Pandemic Pauses and The RENTAL Act: A Structural Rebalance
The COVID-19 pandemic exposed the practical limitations of TOPA. Tenant meetings, financing, inspections, and negotiations became difficult or impossible. In response, the District temporarily tolled TOPA deadlines, recognizing that statutory timelines designed for normal markets could not function during an emergency.
These measures were temporary, but they underscored a growing consensus: TOPA needed modernization to match contemporary housing realities. That modernization arrived with the Rebalancing Expectations for Neighbors, Tenants, and Landlords (RENTAL) Amendment Act of 2025, the most sweeping rewrite of TOPA since 1980.
The law introduced several pivotal changes:
· A 15-year exemption for many newly constructed residential buildings, intended to encourage housing production.
· New limits and disclosures related to assignment of TOPA rights and compensation.
· Clarifications narrowing which ownership-interest transfers trigger TOPA.
· Expanded administrative oversight, standardized forms, and public reporting requirements.
Most controversially, the Act exempted many 2–4 unit properties, particularly those owned by individual landlords (see DC Code § 42-3404.10. Accommodations with 2 through 4 units), reigniting accusations that the District was weakening tenant protections under pressure from the real estate industry.

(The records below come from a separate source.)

-- pv_equiv track=rewrite | github.com/Tehedor/Cifrado-Cesar-Vigenere-Transposici-n-Simple | viegenere/1_length_key_ci.py | dividir_mensaje_longitud_key
-- ===== SOURCE A (Python) =====
-- def dividir_mensaje_longitud_key(message, n_parts):
--     if n_parts < 2:
--         return [message]  # No se puede dividir en menos de 2 partes
--
--     parts = ["" for _ in range(n_parts)]
--
--     for i in range(len(message)):
--         part_index = i % n_parts
--         parts[part_index] += message[i]
--     return parts
-- ===== SOURCE B (Python) =====
-- def dividir_mensaje_longitud_key(message, n_parts):
--     if n_parts < 2:
--         return [message]
--
--     # Chunk the message into rows of length n_parts, then transpose:
--     # part i is the i-th column of the rows.
--     rows = []
--     rest = message
--     while rest:
--         rows.append(rest[:n_parts])
--         rest = rest[n_parts:]
--     return ["".join(row[i] for row in rows if i < len(row)) for i in range(n_parts)]
-- ===== Notes on version B (the rewrite author's own statement) =====
-- stated objective: alternative
-- what changed: Replaced the per-character scatter loop (appending message[i] to parts[i % n_parts]) by a chunk-and-transpose gather: the message is cut into rows of length n_parts and part i is the i-th column of those rows.
import Mathlib
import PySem

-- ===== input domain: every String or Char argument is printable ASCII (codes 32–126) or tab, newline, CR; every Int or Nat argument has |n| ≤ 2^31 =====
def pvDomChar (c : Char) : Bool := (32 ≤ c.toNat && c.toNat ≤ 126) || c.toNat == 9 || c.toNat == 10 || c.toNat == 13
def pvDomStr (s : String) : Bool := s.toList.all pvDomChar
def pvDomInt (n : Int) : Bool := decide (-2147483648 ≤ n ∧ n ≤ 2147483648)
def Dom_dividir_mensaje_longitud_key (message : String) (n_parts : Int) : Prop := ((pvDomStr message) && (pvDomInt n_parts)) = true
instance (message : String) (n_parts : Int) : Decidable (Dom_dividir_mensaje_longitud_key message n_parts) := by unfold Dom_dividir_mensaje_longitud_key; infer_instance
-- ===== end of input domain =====

-- B rebuilds the round-robin split by chunk-and-transpose (rows of length n_parts, part i =
-- i-th column) instead of A's per-character scatter into parts[i % n_parts]; same cost ("alternative").

-- ===== PORT A =====
-- parts[part_index] += message[i]: both indexings are always in range in A
-- (0 ≤ part_index < n_parts = len(parts), 0 ≤ i < len(message)), so .set/.getD/.toList are exact here.
def dividir_mensaje_longitud_key (message : String) (n_parts : Int) : List String :=
  if n_parts < 2 then [message]
  else
    let parts := (PySem.List.pyRange 0 n_parts 1).map (fun _ => "")
    (PySem.List.pyRange 0 (PySem.Str.len message) 1).foldl
      (fun parts i =>
        let part_index := PySem.Int.mod i n_parts
        parts.set part_index.toNat
          (parts.getD part_index.toNat "" ++ String.ofList (PySem.Str.pyGet? message i).toList))
      parts

-- ===== PORT B =====
-- Source B's while-loop gathering rows of length n (n = n_parts ≥ 2 whenever called; the 0-case is unreachable).
def pvChunks : Nat → List Char → List (List Char)
  | _, [] => []
  | 0, l => [l]
  | n+1, c :: t => (c :: t).take (n+1) :: pvChunks (n+1) ((c :: t).drop (n+1))
termination_by _ l => l.length
decreasing_by simp

def dividir_mensaje_longitud_key_alt (message : String) (n_parts : Int) : List String :=
  if n_parts < 2 then [message]
  else
    let rows := pvChunks n_parts.toNat message.toList
    (List.range n_parts.toNat).map
      (fun i => String.ofList (rows.filterMap (fun row => row[i]?)))

-- ===== PRECONDITION & SPEC =====
def Spec_dividir_mensaje_longitud_key (message : String) (n_parts : Int) (out : List String) : Prop := out = dividir_mensaje_longitud_key_alt message n_parts
instance (message : String) (n_parts : Int) (out : List String) : Decidable (Spec_dividir_mensaje_longitud_key message n_parts out) := by unfold Spec_dividir_mensaje_longitud_key; infer_instance

-- ===== CLAIM (what is proved, stated in full; the proofs are below) =====
def Claim_equal_dividir_mensaje_longitud_key : Prop := ∀ (message : String) (n_parts : Int), Dom_dividir_mensaje_longitud_key message n_parts → Spec_dividir_mensaje_longitud_key message n_parts (dividir_mensaje_longitud_key message n_parts)

-- ===== LEMMAS AND PROOFS =====

def pvStep (l : List Char) (n : Nat) (P : List (List Char)) (i : Nat) : List (List Char) :=
  P.set (i % n) (P.getD (i % n) [] ++ l[i]?.toList)

theorem pvStep_length (l : List Char) (n : Nat) (P : List (List Char)) (i : Nat) :
    (pvStep l n P i).length = P.length := by simp [pvStep]

theorem pvFoldl_length (l : List Char) (n : Nat) (idxs : List Nat) (P : List (List Char)) :
    (idxs.foldl (pvStep l n) P).length = P.length := by
  induction idxs generalizing P with
  | nil => rfl
  | cons i t ih => simp [List.foldl_cons, ih, pvStep_length]

theorem pvZip_nil (n : Nat) (P : List (List Char)) (hP : P.length = n) :
    List.zipWith (· ++ ·) P (List.replicate n ([] : List Char)) = P := by
  apply List.ext_getElem
  · simp [hP]
  · intro k h1 h2
    simp [hP]

theorem pvZip_step (l : List Char) (n i : Nat) (P X : List (List Char))
    (hP : P.length = n) (hX : X.length = n) :
    List.zipWith (· ++ ·) (pvStep l n P i) X =
      List.zipWith (· ++ ·) P (List.zipWith (· ++ ·) (pvStep l n (List.replicate n ([] : List Char)) i) X) := by
  apply List.ext_getElem
  · simp [pvStep, hP, hX]
  · intro k h1 h2
    simp only [List.length_zipWith, pvStep_length, hP, hX] at h1
    have hk : k < n := by simpa using h1
    simp only [pvStep, List.getElem_zipWith, List.getElem_set, List.length_replicate,
      List.getElem_replicate]
    have hin : i % n < n := Nat.mod_lt _ (by omega)
    by_cases hq : i % n = k
    · simp [hq, List.getElem?_eq_getElem (show k < P.length by omega)]
    · simp [hq]

theorem pvFoldl_zip (l : List Char) (n : Nat) (idxs : List Nat) (P : List (List Char))
    (hP : P.length = n) :
    idxs.foldl (pvStep l n) P =
      List.zipWith (· ++ ·) P (idxs.foldl (pvStep l n) (List.replicate n ([] : List Char))) := by
  induction idxs generalizing P with
  | nil => simp [pvZip_nil n P hP]
  | cons i t ih =>
    simp only [List.foldl_cons]
    rw [ih (pvStep l n P i) (by rw [pvStep_length, hP]),
        ih (pvStep l n (List.replicate n []) i) (by rw [pvStep_length, List.length_replicate])]
    exact pvZip_step l n i P (t.foldl (pvStep l n) (List.replicate n [])) hP (by rw [pvFoldl_length, List.length_replicate])

theorem pvFoldl_shift (l : List Char) (n : Nat) (k : Nat) (P : List (List Char)) :
    ((List.range k).map (n + ·)).foldl (pvStep l n) P =
      (List.range k).foldl (pvStep (l.drop n) n) P := by
  rw [List.foldl_map]
  congr 1
  funext Q j
  simp [pvStep, Nat.add_mod_left, List.getElem?_drop]

theorem pvFirst_aux (l : List Char) (n : Nat) (k : Nat) (hk : k ≤ n) (hkl : k ≤ l.length) :
    (List.range k).foldl (pvStep l n) (List.replicate n ([] : List Char)) =
      (List.range n).map (fun i => if i < k then l[i]?.toList else []) := by
  induction k with
  | zero =>
    apply List.ext_getElem
    · simp
    · intro i h1 h2; simp
  | succ k ih =>
    rw [List.range_succ, List.foldl_append]
    rw [ih (by omega) (by omega)]
    apply List.ext_getElem
    · simp [pvStep]
    · intro i h1 h2
      have hkn : k % n = k := Nat.mod_eq_of_lt (by omega)
      simp only [pvStep, List.foldl_cons, List.foldl_nil, hkn, List.getElem_set,
        List.getElem_map, List.getElem_range]
      by_cases hik : k = i
      · subst hik
        rw [if_pos rfl]
        rw [List.getD_eq_getElem?_getD, List.getElem?_map]
        simp [List.getElem?_range (show k < n by omega)]
      · rw [if_neg hik]
        have : i < k ↔ i < k + 1 := by omega
        simp [this]

theorem pvMain (n : Nat) (hn : 0 < n) (l : List Char) :
    (List.range l.length).foldl (pvStep l n) (List.replicate n ([] : List Char)) =
      (List.range n).map (fun i => (pvChunks n l).filterMap (fun row => row[i]?)) := by
  cases hl : l with
  | nil => simp [pvChunks, List.map_const']
  | cons c t =>
    rw [← hl]
    have hlen : 0 < l.length := by rw [hl]; simp
    have hsplit : List.range l.length =
        List.range (min l.length n) ++ (List.range (l.length - n)).map (n + ·) := by
      by_cases hmn : l.length ≤ n
      · have h1 : min l.length n = l.length := by omega
        have h2 : l.length - n = 0 := by omega
        simp [h1, h2]
      · have h1 : min l.length n = n := by omega
        have h2 : l.length = n + (l.length - n) := by omega
        rw [h1]
        conv_lhs => rw [h2]
        exact List.range_add
    rw [hsplit, List.foldl_append, pvFirst_aux l n (min l.length n) (by omega) (by omega),
        pvFoldl_shift,
        pvFoldl_zip _ _ _ _ (by simp)]
    have hdl : l.length - n = (l.drop n).length := by simp
    rw [hdl, pvMain n hn (l.drop n)]
    have hchunk : pvChunks n l = l.take n :: pvChunks n (l.drop n) := by
      rw [hl]
      rcases n with _ | n'
      · omega
      · simp only [pvChunks]
    rw [hchunk]
    apply List.ext_getElem
    · simp
    · intro i h1 h2
      simp only [List.length_zipWith, List.length_map, List.length_range] at h1
      have hi : i < n := by omega
      simp only [List.getElem_zipWith, List.getElem_map, List.getElem_range,
        List.filterMap_cons]
      have htake : (l.take n)[i]? = l[i]? := by
        rw [List.getElem?_take_of_lt hi]
      by_cases him : i < l.length
      · rw [if_pos (by omega), htake, List.getElem?_eq_getElem him]
        rfl
      · rw [if_neg (by omega), htake, List.getElem?_eq_none (by omega)]
        simp
termination_by l.length
decreasing_by simp [hl]; omega

theorem pvRange_cast (n : Int) : PySem.List.pyRange 0 n 1 = (List.range n.toNat).map Int.ofNat := by
  simp only [PySem.List.pyRange]
  norm_num
  by_cases h : 0 < n
  · simp [h]
  · have h0 : n.toNat = 0 := by omega
    simp [h, h0]

theorem pvBridgeA (s : String) (n : Nat) (hn : 0 < n) (idxs : List Nat)
    (P : List (List Char)) (hP : P.length = n) (np : Int) (hnp : np = (n : Int)) :
    (idxs.map (Int.ofNat)).foldl
      (fun parts i =>
        parts.set (PySem.Int.mod i np).toNat
          (parts.getD (PySem.Int.mod i np).toNat "" ++
            String.ofList (PySem.Str.pyGet? s i).toList))
      (P.map String.ofList) =
      (idxs.foldl (pvStep s.toList n) P).map String.ofList := by
  induction idxs generalizing P with
  | nil => rfl
  | cons i t ih =>
    simp only [List.map_cons, List.foldl_cons]
    have hmod : (PySem.Int.mod (Int.ofNat i) np).toNat = i % n := by
      subst hnp
      simp only [PySem.Int.mod]
      rw [Int.fmod_eq_emod, if_pos (Or.inl (by positivity))]
      simp only [Int.ofNat_eq_natCast, add_zero]
      omega
    have hget : PySem.Str.pyGet? s (Int.ofNat i) = s.toList[i]? := by
      simp [PySem.Str.pyGet?, PySem.Chars.pyGet?, PySem.List.pyGet?_natCast]
    have hq : i % n < P.length := by rw [hP]; exact Nat.mod_lt _ hn
    have hgd : (P.map String.ofList).getD (i % n) "" = String.ofList (P.getD (i % n) []) := by
      rw [List.getD_eq_getElem?_getD, List.getD_eq_getElem?_getD, List.getElem?_map,
        List.getElem?_eq_getElem hq]
      rfl
    have hstep :
        (P.map String.ofList).set (PySem.Int.mod (Int.ofNat i) np).toNat
          ((P.map String.ofList).getD (PySem.Int.mod (Int.ofNat i) np).toNat "" ++
            String.ofList (PySem.Str.pyGet? s (Int.ofNat i)).toList) =
        (pvStep s.toList n P i).map String.ofList := by
      rw [hmod, hget, hgd, ← String.ofList_append, pvStep, List.map_set]
    rw [hstep, ih _ (by rw [pvStep_length, hP])]

-- ===== VERDICT (by name: the statement is the Claim_ definition above) =====
theorem dividir_mensaje_longitud_key_spec : Claim_equal_dividir_mensaje_longitud_key := by
  intro message n_parts _
  unfold Spec_dividir_mensaje_longitud_key
  unfold dividir_mensaje_longitud_key dividir_mensaje_longitud_key_alt
  by_cases h : n_parts < 2
  · simp [h]
  · rw [if_neg h, if_neg h]
    set l := message.toList with hl
    set n := n_parts.toNat with hn
    have hn0 : 0 < n := by omega
    have hnp : n_parts = (n : Int) := by omega
    have hinit : (PySem.List.pyRange 0 n_parts 1).map (fun _ => ("" : String)) =
        (List.replicate n ([] : List Char)).map String.ofList := by
      rw [pvRange_cast]
      apply List.ext_getElem
      · simp [hn]
      · intro i hi1 hi2
        simp
    have hlen : PySem.Str.len message = ((l.length : Nat) : Int) := rfl
    have hrange : PySem.List.pyRange 0 (PySem.Str.len message) 1 =
        (List.range l.length).map Int.ofNat := by
      rw [hlen, pvRange_cast]
      simp
    simp only [hinit, hrange]
    rw [pvBridgeA message n hn0 (List.range l.length) (List.replicate n []) (by simp) n_parts hnp,
        pvMain n hn0 l, List.map_map]
    rfl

Supporters describe the changes as overdue balance; opponents see them as a retreat from the law’s original anti-displacement mission.
TOPA Today: An Unfinished Experiment
More than 45 years after its creation, TOPA remains both powerful and controversial. It has enabled tenant purchases, preserved affordable housing, and slowed displacement. It has also complicated transactions, invited litigation, and drawn criticism as housing costs continue to rise.
What has never changed is the underlying tension that gave birth to the law: how a growing, desirable city protects its renters without stifling the production and transfer of housing. TOPA’s long evolution shows that Washington, D.C. has chosen not to resolve that tension, but rather to try and manage it, repeatedly, through law. Whether the RENTAL Act marks a durable re-balancing or merely the next chapter in TOPA’s ongoing transformation remains an open question.